Sir, it is my business to-night to vindicate the noble lord from those who have treated this declaration of policy as one used only to amuse the House. I am here to prove the sincerity of that declaration. It is long since the speech of the noble lord was delivered, and we have now upon our table the diplomatic correspondence which was then being carried on by Her Majesty's Government on the subject. It was then secret—it is now known to us all; and I will show you what at that very time was the tone of the Secretary of State in addressing the Courts of Germany mainly interested in the question. I will show how entirely and how heartily the secret efforts of the Government were exercised in order to carry into effect the policy which was publicly in the House of Commons announced by the noble lord. I think it must have been very late in July that the noble lord spoke—upon the 23rd, I believe—and I have here the dispatches which, nearly at the same period, were being sent by the Secretary of State to the German Courts. For example, hear how, on July 31, the Secretary of State writes to Lord Bloomfield at Vienna:
You will tell Count Rechberg that if Germany persists in confounding Schleswig with Holstein, other Powers of Europe may confound Holstein with Schleswig, and deny the right of Germany to interfere with the one any more than she has with the other, except as a European Power. Such a pretension might be as dangerous to the independence and integrity of Germany, as the invasion of Schleswig might be to the independence and integrity of Denmark. (Denmark and Germany, No. 2, 115.)
And what is the answer of Lord Bloomfield? On August 6, after having communicated with Count Rechberg, he writes:
Before leaving his Excellency I informed him that the
Swedish Government would not remain indifferent to a
federal execution in Holstein, and that this measure of the
Diet, if persisted in, might have serious consequences in
Europe. (P. 117.)
I am showing how sincere the policy of the noble lord was, and that the speech which we have been told was mainly for the House of Commons, was really the policy of Her Majesty's Government.
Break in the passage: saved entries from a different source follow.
-- pv_equiv track=rewrite | github.com/chhayakadam/ADVANCE-ALGORITHM-ASSIGNMENTS | ASSIGNMENT 3 AA BELLMON FORD ALGORITHM(GREEDY ALGO).py | find_negative_cycle
-- ===== SOURCE A (Python) =====
-- def find_negative_cycle(parent, start):
--     # Start from any vertex that was relaxed in the last iteration
--     cycle = []
--     current = start
--     visited = set()
--
--     while current not in visited:
--         visited.add(current)
--         current = parent[current]
--
--     # To find the cycle, keep track of the cycle vertices
--     cycle_start = current
--     cycle.append(cycle_start)
--
--     current = parent[cycle_start]
--     while current != cycle_start:
--         cycle.append(current)
--         current = parent[current]
--
--     cycle.append(cycle_start)
--     cycle.reverse()  # Reverse to get the correct order
--     return cycle
-- ===== SOURCE B (Python) =====
-- def find_negative_cycle(parent, start):
--     # One pass: record the walk and each vertex's position; the cycle is a
--     # slice of the recorded path instead of a second parent-pointer walk.
--     pos = {}
--     path = []
--     current = start
--     while current not in pos:
--         pos[current] = len(path)
--         path.append(current)
--         current = parent[current]
--     i = pos[current]
--     return [current] + path[i + 1:][::-1] + [current]
-- ===== Notes on version B (the rewrite author's own statement) =====
-- stated objective: alternative
-- what changed: B records the phase-1 walk as a list with a vertex-to-position dict and recovers the cycle as a reversed slice of that recorded path, eliminating A's visited-set plus the entire second parent-pointer walk.
import Mathlib
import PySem

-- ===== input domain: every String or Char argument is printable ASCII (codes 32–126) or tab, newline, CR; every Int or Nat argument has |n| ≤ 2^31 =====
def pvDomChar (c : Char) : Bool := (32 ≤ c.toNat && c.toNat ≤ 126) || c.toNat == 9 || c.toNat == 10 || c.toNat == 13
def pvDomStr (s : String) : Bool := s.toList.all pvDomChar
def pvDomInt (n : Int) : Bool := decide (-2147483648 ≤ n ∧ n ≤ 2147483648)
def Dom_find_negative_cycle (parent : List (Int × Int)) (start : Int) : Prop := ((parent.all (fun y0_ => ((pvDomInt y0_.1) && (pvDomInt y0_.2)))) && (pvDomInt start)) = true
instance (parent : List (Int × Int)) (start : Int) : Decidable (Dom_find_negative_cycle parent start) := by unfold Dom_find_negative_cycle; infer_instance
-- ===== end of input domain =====

-- B replaces A's visited-set walk plus second parent-pointer walk by a single recorded
-- walk (path list + position dict); the cycle is a reversed slice of the recorded path.

-- ===== PORT A =====
-- Python 'while' loops are ported with explicit fuel; parent.length + 2 steps always
-- suffice for a run that raises no KeyError (each iteration adds a fresh vertex).
-- 'none' marks exactly the KeyError runs, which Pre_ excludes.
def fncWalk (parent : List (Int × Int)) : Nat → PySem.Set Int → Int → Option Int
  | 0, _, _ => none
  | fuel+1, visited, current =>
    if PySem.Set.contains visited current then some current
    else
      match PySem.Dict.get? (PySem.Dict.mk parent) current with
      | none => none                         -- Python: KeyError (outside Pre_)
      | some nxt => fncWalk parent fuel (PySem.Set.add visited current) nxt

def fncCollect (parent : List (Int × Int)) : Nat → Int → List Int → Int → Option (List Int)
  | 0, _, _, _ => none
  | fuel+1, cycleStart, cycle, current =>
    if current = cycleStart then some cycle
    else
      match PySem.Dict.get? (PySem.Dict.mk parent) current with
      | none => none                         -- Python: KeyError (outside Pre_)
      | some nxt => fncCollect parent fuel cycleStart (cycle ++ [current]) nxt

def find_negative_cycle (parent : List (Int × Int)) (start : Int) : List Int :=
  match fncWalk parent (parent.length + 2) PySem.Set.empty start with
  | none => []
  | some cycleStart =>
    match PySem.Dict.get? (PySem.Dict.mk parent) cycleStart with
    | none => []                             -- Python: KeyError (outside Pre_)
    | some c0 =>
      match fncCollect parent (parent.length + 2) cycleStart [cycleStart] c0 with
      | none => []
      | some cycle => (cycle ++ [cycleStart]).reverse

-- ===== PORT B =====
def fncAltWalk (parent : List (Int × Int)) :
    Nat → PySem.Dict Int Int → List Int → Int → Option (PySem.Dict Int Int × List Int × Int)
  | 0, _, _, _ => none
  | fuel+1, pos, path, current =>
    if PySem.Dict.contains pos current then some (pos, path, current)
    else
      match PySem.Dict.get? (PySem.Dict.mk parent) current with
      | none => none                         -- Python: KeyError (outside Pre_)
      | some nxt =>
          fncAltWalk parent fuel (PySem.Dict.insert pos current (path.length : Int))
            (path ++ [current]) nxt

def find_negative_cycle_alt (parent : List (Int × Int)) (start : Int) : List Int :=
  match fncAltWalk parent (parent.length + 2) PySem.Dict.empty [] start with
  | none => []
  | some (pos, path, current) =>
    match PySem.Dict.get? pos current with
    | none => []                             -- unreachable: current was just found in pos
    | some i => current :: (PySem.List.slice path (some (i + 1)) none).reverse ++ [current]

-- ===== PRECONDITION & SPEC =====
-- the k-th parent-iterate of a vertex: the orbit of the (partial) parent map,
-- written with the library iterate on Option (none = a missing key was reached)
def fncIter (parent : List (Int × Int)) (k : Nat) (v : Int) : Option Int :=
  (fun o => o.bind (PySem.Dict.get? (PySem.Dict.mk parent)))^[k] (some v)

-- Pre_ excludes exactly the inputs on which Python A raises KeyError: A returns iff the
-- parent chain from start never reaches a missing key, i.e. every iterate of start up to
-- |parent|+2 exists (the walk repeats within |parent|+1 fresh vertices, after which it
-- cycles among already-visited keys forever).  B raises KeyError on the same inputs.
def Pre_find_negative_cycle (parent : List (Int × Int)) (start : Int) : Prop :=
  ∀ k, k ≤ parent.length + 2 → (fncIter parent k start).isSome
instance (parent : List (Int × Int)) (start : Int) : Decidable (Pre_find_negative_cycle parent start) := by
  unfold Pre_find_negative_cycle; infer_instance

def pvWitness_find_negative_cycle : (List (Int × Int)) × Int := ([(0, 1), (1, 0)], 0)

def Spec_find_negative_cycle (parent : List (Int × Int)) (start : Int) (out : List Int) : Prop := out = find_negative_cycle_alt parent start
instance (parent : List (Int × Int)) (start : Int) (out : List Int) : Decidable (Spec_find_negative_cycle parent start out) := by unfold Spec_find_negative_cycle; infer_instance

-- ===== CLAIM (what is proved, stated in full; the proofs are below) =====
def Claim_equal_find_negative_cycle : Prop := ∀ (parent : List (Int × Int)) (start : Int), Dom_find_negative_cycle parent start → Pre_find_negative_cycle parent start → Spec_find_negative_cycle parent start (find_negative_cycle parent start)

-- ===== LEMMAS AND PROOFS =====

-- B's pos dict as a function of the recorded path: vertex ↦ its index (offset n)
def fncIdx : List Int → Nat → List (Int × Int)
  | [], _ => []
  | x :: xs, n => (x, (n : Int)) :: fncIdx xs (n + 1)

lemma fncIdx_append (xs : List Int) (c : Int) : ∀ n,
    fncIdx (xs ++ [c]) n = fncIdx xs n ++ [(c, ((n + xs.length : Nat) : Int))] := by
  induction xs with
  | nil => intro n; simp [fncIdx]
  | cons x xs ih => intro n; simp [fncIdx, ih (n + 1)]; omega

lemma fncIdx_get? (xs : List Int) (x : Int) : ∀ n,
    PySem.Dict.get? (PySem.Dict.mk (fncIdx xs n)) x
      = (PySem.List.index? xs x).map (fun k => ((n + k : Nat) : Int)) := by
  induction xs with
  | nil => intro n; simp [fncIdx, PySem.Dict.get?, PySem.List.index?]
  | cons y ys ih =>
      intro n
      by_cases hyx : y = x
      · subst hyx
        rw [PySem.List.index?_cons_self]
        simp [fncIdx, PySem.Dict.get?_mk_cons]
      · rw [PySem.List.index?_cons_of_ne _ hyx]
        simp [fncIdx, PySem.Dict.get?_mk_cons, hyx, ih (n + 1)]
        cases hidx : List.idxOf? x ys with
        | none => simp
        | some k => simp; ring

lemma fncIdx_contains (xs : List Int) (x : Int) (n : Nat) :
    PySem.Dict.contains (PySem.Dict.mk (fncIdx xs n)) x = true ↔ x ∈ xs := by
  rw [PySem.Dict.contains_eq_isSome_get?, fncIdx_get?]
  rw [← PySem.List.index?_isSome_iff (xs := xs) (v := x)]
  cases PySem.List.index? xs x <;> simp

-- the parent-pointer chain along a list of vertices
def fncChain (parent : List (Int × Int)) (l : List Int) : Prop :=
  ∀ j (h : j + 1 < l.length),
    PySem.Dict.get? (PySem.Dict.mk parent) (l[j]'(by omega)) = some (l[j+1]'h)

lemma fncChain_drop {parent : List (Int × Int)} {l : List Int} (h : fncChain parent l)
    (m : Nat) : fncChain parent (l.drop m) := by
  intro j hj
  simp only [List.length_drop] at hj
  have := h (m + j) (by omega)
  simpa [List.getElem_drop, Nat.add_assoc] using this

lemma fncChain_snoc {parent : List (Int × Int)} {w : List Int} {c y : Int}
    (h : fncChain parent (w ++ [c]))
    (hc : PySem.Dict.get? (PySem.Dict.mk parent) c = some y) :
    fncChain parent ((w ++ [c]) ++ [y]) := by
  intro j hj
  simp only [List.length_append, List.length_cons, List.length_nil] at hj
  by_cases hlt : j + 1 < w.length + 1
  · have hlt' : j + 1 < (w ++ [c]).length := by simp; omega
    have := h j hlt'
    rw [List.getElem_append_left (by simp; omega), List.getElem_append_left hlt']
    exact this
  · have hj' : j = w.length := by omega
    subst hj'
    have e1 : ((w ++ [c]) ++ [y])[w.length]'(by simp) = c := by
      rw [List.getElem_append_left (by simp)]; simp
    have e2 : ((w ++ [c]) ++ [y])[w.length + 1]'(by simp) = y := by
      rw [List.getElem_append_right (by simp)]; simp
    rw [e1, e2, hc]

lemma fncGet?_mem_values {parent : List (Int × Int)} {k v : Int}
    (h : PySem.Dict.get? (PySem.Dict.mk parent) k = some v) : v ∈ parent.map Prod.snd := by
  simp only [PySem.Dict.get?, Option.map_eq_some_iff] at h
  obtain ⟨p, hfind, hv⟩ := h
  exact hv ▸ List.mem_map_of_mem (List.mem_of_find?_eq_some hfind)

-- loop invariant of phase 1: the recorded path is duplicate-free and chains to current
def fncGood (parent : List (Int × Int)) (path : List Int) (current : Int) : Prop :=
  path.Nodup ∧ fncChain parent (path ++ [current])

-- a duplicate-free walk visits at most one vertex more than parent has entries
lemma fncGood_length {parent : List (Int × Int)} {path : List Int} {current : Int}
    (h : fncGood parent path current) : path.length ≤ parent.length + 1 := by
  obtain ⟨hnd, hch⟩ := h
  cases path with
  | nil => simp
  | cons hd rest =>
      have hsub : rest ⊆ parent.map Prod.snd := by
        intro x hx
        obtain ⟨j, hj, rfl⟩ := List.mem_iff_getElem.mp hx
        have hj1 : j + 1 < ((hd :: rest) ++ [current]).length := by simp; omega
        have hc := hch j hj1
        have e : ((hd :: rest) ++ [current])[j+1]'hj1 = rest[j] := by
          rw [List.getElem_append_left (by simp; omega)]; simp
        rw [e] at hc
        exact fncGet?_mem_values hc
      have hnd' : rest.Nodup := (List.nodup_cons.mp hnd).2
      have := (List.subperm_of_subset hnd' hsub).length_le
      simp at this ⊢
      omega

-- iterating one more step at the far end
lemma fncIter_snoc (parent : List (Int × Int)) (k : Nat) (v : Int) :
    fncIter parent (k + 1) v
      = (fncIter parent k v).bind (PySem.Dict.get? (PySem.Dict.mk parent)) := by
  unfold fncIter
  rw [Function.iterate_succ_apply']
Well, that was to Austria. Let us now see what was the dispatch to Prussia. In the next month Earl Russell writes to our Minister at the Prussian Court:
I have caused the Prussian chargé d'affaires to be informed that if Austria and Prussia persist in advising the Confederation to make a federal execution now, they will do so against the advice already given by Her Majesty's Government, and must be responsible for the consequences, whatever they may be. The Diet should bear in mind that there is a material difference between the political bearing of a military occupation of a territory which is purely and solely a portion of the Confederation, and the invasion of a territory which, although a part of the German Confederation, is also a portion of the territory of an independent Sovereign, whose dominions are counted as an element in the balance of power in Europe.
I have now shown the House what was the real policy of the Government with respect to our relations with Denmark when Parliament was prorogued, and I have also shown that the speech of the noble lord the First Minister of the Crown was echoed by the Secretary of State to Austria and Prussia. I have shown, therefore, that it was a sincere policy, as announced by the noble lord. I will now show that it was a wise and a judicious policy.